Task input -
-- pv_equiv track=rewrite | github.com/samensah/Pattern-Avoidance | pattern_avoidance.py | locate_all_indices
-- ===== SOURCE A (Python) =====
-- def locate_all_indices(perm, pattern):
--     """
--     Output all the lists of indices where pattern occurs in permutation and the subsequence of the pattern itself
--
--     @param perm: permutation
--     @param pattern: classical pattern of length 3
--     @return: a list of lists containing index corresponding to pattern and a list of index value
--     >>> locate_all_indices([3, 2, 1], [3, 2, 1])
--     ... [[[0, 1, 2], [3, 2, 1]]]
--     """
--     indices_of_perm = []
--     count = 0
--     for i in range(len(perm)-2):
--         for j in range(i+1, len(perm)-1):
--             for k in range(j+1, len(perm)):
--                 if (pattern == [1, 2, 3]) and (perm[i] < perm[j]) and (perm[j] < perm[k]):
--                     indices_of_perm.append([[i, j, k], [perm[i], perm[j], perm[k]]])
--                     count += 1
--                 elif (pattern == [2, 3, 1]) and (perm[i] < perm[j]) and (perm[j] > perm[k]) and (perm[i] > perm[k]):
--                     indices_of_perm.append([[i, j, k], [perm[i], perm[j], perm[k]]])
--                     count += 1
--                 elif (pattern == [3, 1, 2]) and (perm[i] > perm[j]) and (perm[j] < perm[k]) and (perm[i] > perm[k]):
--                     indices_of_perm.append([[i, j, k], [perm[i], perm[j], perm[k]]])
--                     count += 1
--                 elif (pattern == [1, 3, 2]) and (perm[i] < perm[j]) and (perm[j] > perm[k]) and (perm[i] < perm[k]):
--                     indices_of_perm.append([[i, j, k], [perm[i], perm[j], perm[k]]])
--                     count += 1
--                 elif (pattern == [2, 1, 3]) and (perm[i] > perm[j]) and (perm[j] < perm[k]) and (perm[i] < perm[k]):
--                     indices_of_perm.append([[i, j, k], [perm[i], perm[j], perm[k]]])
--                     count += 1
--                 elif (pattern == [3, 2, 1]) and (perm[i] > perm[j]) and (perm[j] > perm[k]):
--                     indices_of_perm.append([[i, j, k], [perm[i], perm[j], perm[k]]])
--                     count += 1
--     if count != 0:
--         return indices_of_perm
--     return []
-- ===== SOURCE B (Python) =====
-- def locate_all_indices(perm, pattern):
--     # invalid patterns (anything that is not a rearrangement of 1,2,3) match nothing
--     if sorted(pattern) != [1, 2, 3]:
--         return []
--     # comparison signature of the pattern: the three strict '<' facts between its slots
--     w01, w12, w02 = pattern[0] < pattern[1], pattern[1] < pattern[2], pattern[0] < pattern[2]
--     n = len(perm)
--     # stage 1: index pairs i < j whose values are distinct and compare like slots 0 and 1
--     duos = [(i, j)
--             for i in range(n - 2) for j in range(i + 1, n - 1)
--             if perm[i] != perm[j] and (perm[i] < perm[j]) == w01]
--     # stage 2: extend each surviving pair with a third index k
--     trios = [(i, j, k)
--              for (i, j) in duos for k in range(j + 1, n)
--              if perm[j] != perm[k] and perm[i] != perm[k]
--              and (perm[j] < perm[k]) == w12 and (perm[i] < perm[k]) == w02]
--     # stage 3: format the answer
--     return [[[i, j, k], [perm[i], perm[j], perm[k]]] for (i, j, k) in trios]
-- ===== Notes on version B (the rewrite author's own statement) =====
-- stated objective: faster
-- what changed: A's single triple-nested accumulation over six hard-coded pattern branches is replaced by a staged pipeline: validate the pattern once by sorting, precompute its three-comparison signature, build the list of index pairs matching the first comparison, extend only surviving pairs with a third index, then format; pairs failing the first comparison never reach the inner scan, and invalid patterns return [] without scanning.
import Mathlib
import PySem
...
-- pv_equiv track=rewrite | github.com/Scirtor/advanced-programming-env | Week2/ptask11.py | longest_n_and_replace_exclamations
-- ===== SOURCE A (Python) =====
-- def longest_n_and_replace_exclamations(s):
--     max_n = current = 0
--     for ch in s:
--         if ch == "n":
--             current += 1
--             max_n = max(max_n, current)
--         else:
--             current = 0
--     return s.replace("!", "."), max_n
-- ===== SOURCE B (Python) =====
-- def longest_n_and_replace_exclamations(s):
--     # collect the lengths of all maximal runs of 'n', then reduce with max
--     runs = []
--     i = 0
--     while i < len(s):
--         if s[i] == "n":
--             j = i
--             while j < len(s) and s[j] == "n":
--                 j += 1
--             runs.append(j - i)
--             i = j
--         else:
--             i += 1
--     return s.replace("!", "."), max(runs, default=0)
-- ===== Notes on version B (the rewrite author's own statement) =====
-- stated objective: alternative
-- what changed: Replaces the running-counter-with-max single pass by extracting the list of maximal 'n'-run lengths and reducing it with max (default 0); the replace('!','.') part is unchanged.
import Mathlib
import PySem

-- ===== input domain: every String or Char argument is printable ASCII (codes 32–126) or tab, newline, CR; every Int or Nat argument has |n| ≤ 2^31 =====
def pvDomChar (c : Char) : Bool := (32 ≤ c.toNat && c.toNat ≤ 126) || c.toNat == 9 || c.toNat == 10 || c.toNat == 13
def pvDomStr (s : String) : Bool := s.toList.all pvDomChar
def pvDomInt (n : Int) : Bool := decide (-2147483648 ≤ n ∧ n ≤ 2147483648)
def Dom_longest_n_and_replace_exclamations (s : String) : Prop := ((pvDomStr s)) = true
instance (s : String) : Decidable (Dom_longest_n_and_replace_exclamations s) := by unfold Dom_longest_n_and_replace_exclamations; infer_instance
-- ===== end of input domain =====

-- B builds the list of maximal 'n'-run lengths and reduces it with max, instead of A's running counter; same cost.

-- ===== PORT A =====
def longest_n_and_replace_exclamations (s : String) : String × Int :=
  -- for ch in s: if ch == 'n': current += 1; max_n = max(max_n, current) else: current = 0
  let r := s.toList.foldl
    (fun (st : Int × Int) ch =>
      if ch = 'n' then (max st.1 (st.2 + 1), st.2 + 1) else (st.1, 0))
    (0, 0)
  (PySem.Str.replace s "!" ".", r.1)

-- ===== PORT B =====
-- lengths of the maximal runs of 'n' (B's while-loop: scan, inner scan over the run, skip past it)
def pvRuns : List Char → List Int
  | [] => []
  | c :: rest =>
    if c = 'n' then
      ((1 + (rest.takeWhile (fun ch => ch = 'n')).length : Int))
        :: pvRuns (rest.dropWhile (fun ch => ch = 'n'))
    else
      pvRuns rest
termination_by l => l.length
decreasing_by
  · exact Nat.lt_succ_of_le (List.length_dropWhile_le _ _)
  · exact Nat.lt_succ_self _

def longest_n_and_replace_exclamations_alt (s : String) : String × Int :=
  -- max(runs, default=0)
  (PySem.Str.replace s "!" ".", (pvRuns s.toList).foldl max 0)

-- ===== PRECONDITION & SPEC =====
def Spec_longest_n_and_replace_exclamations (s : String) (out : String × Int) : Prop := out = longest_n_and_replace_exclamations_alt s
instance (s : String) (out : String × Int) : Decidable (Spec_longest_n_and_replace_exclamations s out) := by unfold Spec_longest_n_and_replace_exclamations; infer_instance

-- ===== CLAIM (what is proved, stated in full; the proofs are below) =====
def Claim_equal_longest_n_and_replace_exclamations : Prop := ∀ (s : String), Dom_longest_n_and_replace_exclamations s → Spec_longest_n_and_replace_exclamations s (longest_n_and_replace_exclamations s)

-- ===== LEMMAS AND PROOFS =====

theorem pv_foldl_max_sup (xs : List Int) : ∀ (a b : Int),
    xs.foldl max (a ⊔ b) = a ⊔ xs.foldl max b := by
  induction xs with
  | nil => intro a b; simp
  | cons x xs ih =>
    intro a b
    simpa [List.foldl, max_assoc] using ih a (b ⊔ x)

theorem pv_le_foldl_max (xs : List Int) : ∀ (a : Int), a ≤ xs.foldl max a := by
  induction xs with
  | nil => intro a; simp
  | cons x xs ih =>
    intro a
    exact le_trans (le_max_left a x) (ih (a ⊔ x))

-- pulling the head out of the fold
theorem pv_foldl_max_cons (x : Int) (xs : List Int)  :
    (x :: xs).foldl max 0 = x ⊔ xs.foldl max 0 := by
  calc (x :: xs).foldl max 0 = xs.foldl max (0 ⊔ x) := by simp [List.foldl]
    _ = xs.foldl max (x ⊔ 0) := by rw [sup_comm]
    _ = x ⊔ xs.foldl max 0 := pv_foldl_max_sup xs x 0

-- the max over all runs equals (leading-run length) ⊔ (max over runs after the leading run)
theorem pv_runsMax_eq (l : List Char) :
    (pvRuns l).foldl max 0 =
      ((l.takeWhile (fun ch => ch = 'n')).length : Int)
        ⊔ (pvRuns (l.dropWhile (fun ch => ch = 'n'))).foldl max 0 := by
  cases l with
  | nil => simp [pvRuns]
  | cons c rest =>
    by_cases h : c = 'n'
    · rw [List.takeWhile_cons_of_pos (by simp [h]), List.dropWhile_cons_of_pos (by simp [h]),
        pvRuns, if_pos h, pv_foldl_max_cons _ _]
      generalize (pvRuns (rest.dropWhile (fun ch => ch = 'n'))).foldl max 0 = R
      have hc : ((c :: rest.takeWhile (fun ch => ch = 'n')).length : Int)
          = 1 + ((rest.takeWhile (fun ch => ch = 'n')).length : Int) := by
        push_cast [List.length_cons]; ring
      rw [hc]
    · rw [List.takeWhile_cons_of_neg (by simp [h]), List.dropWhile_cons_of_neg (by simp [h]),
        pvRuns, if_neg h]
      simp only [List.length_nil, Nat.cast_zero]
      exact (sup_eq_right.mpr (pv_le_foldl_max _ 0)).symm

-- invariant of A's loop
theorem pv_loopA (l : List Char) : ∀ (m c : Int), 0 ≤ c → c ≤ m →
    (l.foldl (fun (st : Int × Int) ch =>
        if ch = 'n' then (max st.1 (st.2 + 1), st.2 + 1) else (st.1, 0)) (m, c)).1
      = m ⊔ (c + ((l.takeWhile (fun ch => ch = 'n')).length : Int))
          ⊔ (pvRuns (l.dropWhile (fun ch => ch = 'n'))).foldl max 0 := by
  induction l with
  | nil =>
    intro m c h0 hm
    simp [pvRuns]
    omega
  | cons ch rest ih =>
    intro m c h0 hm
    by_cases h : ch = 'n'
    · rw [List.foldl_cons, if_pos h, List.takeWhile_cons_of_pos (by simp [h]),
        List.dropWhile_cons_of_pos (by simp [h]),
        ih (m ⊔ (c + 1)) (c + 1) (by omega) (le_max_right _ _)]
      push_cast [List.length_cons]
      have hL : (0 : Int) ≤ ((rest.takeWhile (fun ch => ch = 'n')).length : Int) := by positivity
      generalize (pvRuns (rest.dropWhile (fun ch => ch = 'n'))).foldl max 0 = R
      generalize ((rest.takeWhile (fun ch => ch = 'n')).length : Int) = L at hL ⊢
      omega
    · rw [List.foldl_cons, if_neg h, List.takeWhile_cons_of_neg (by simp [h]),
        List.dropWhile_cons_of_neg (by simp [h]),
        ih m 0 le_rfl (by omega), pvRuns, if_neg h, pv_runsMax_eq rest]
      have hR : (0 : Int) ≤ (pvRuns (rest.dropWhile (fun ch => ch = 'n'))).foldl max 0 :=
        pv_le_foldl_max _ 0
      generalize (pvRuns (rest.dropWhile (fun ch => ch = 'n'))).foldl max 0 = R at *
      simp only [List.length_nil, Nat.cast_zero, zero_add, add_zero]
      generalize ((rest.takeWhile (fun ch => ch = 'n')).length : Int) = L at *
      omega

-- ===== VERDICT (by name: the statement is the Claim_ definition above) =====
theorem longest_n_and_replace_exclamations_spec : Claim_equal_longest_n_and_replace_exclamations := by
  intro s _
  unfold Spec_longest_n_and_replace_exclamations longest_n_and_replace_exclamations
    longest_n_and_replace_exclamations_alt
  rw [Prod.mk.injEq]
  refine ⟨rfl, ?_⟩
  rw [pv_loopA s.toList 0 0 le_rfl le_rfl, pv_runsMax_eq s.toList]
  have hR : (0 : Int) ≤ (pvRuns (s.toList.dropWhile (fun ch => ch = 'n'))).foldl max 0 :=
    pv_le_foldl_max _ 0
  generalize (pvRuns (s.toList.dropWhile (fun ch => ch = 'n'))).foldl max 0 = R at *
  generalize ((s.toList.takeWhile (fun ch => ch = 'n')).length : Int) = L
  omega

Exercise goal - Only those lines of the entries above that run from the line containing "-- stated objective: alternative" to the line containing "-- ===== input", both included, should be transcribed exactly.

Response for this exercise -
-- stated objective: alternative
-- what changed: Replaces the running-counter-with-max single pass by extracting the list of maximal 'n'-run lengths and reducing it with max (default 0); the replace('!','.') part is unchanged.
import Mathlib
import PySem

-- ===== input domain: every String or Char argument is printable ASCII (codes 32–126) or tab, newline, CR; every Int or Nat argument has |n| ≤ 2^31 =====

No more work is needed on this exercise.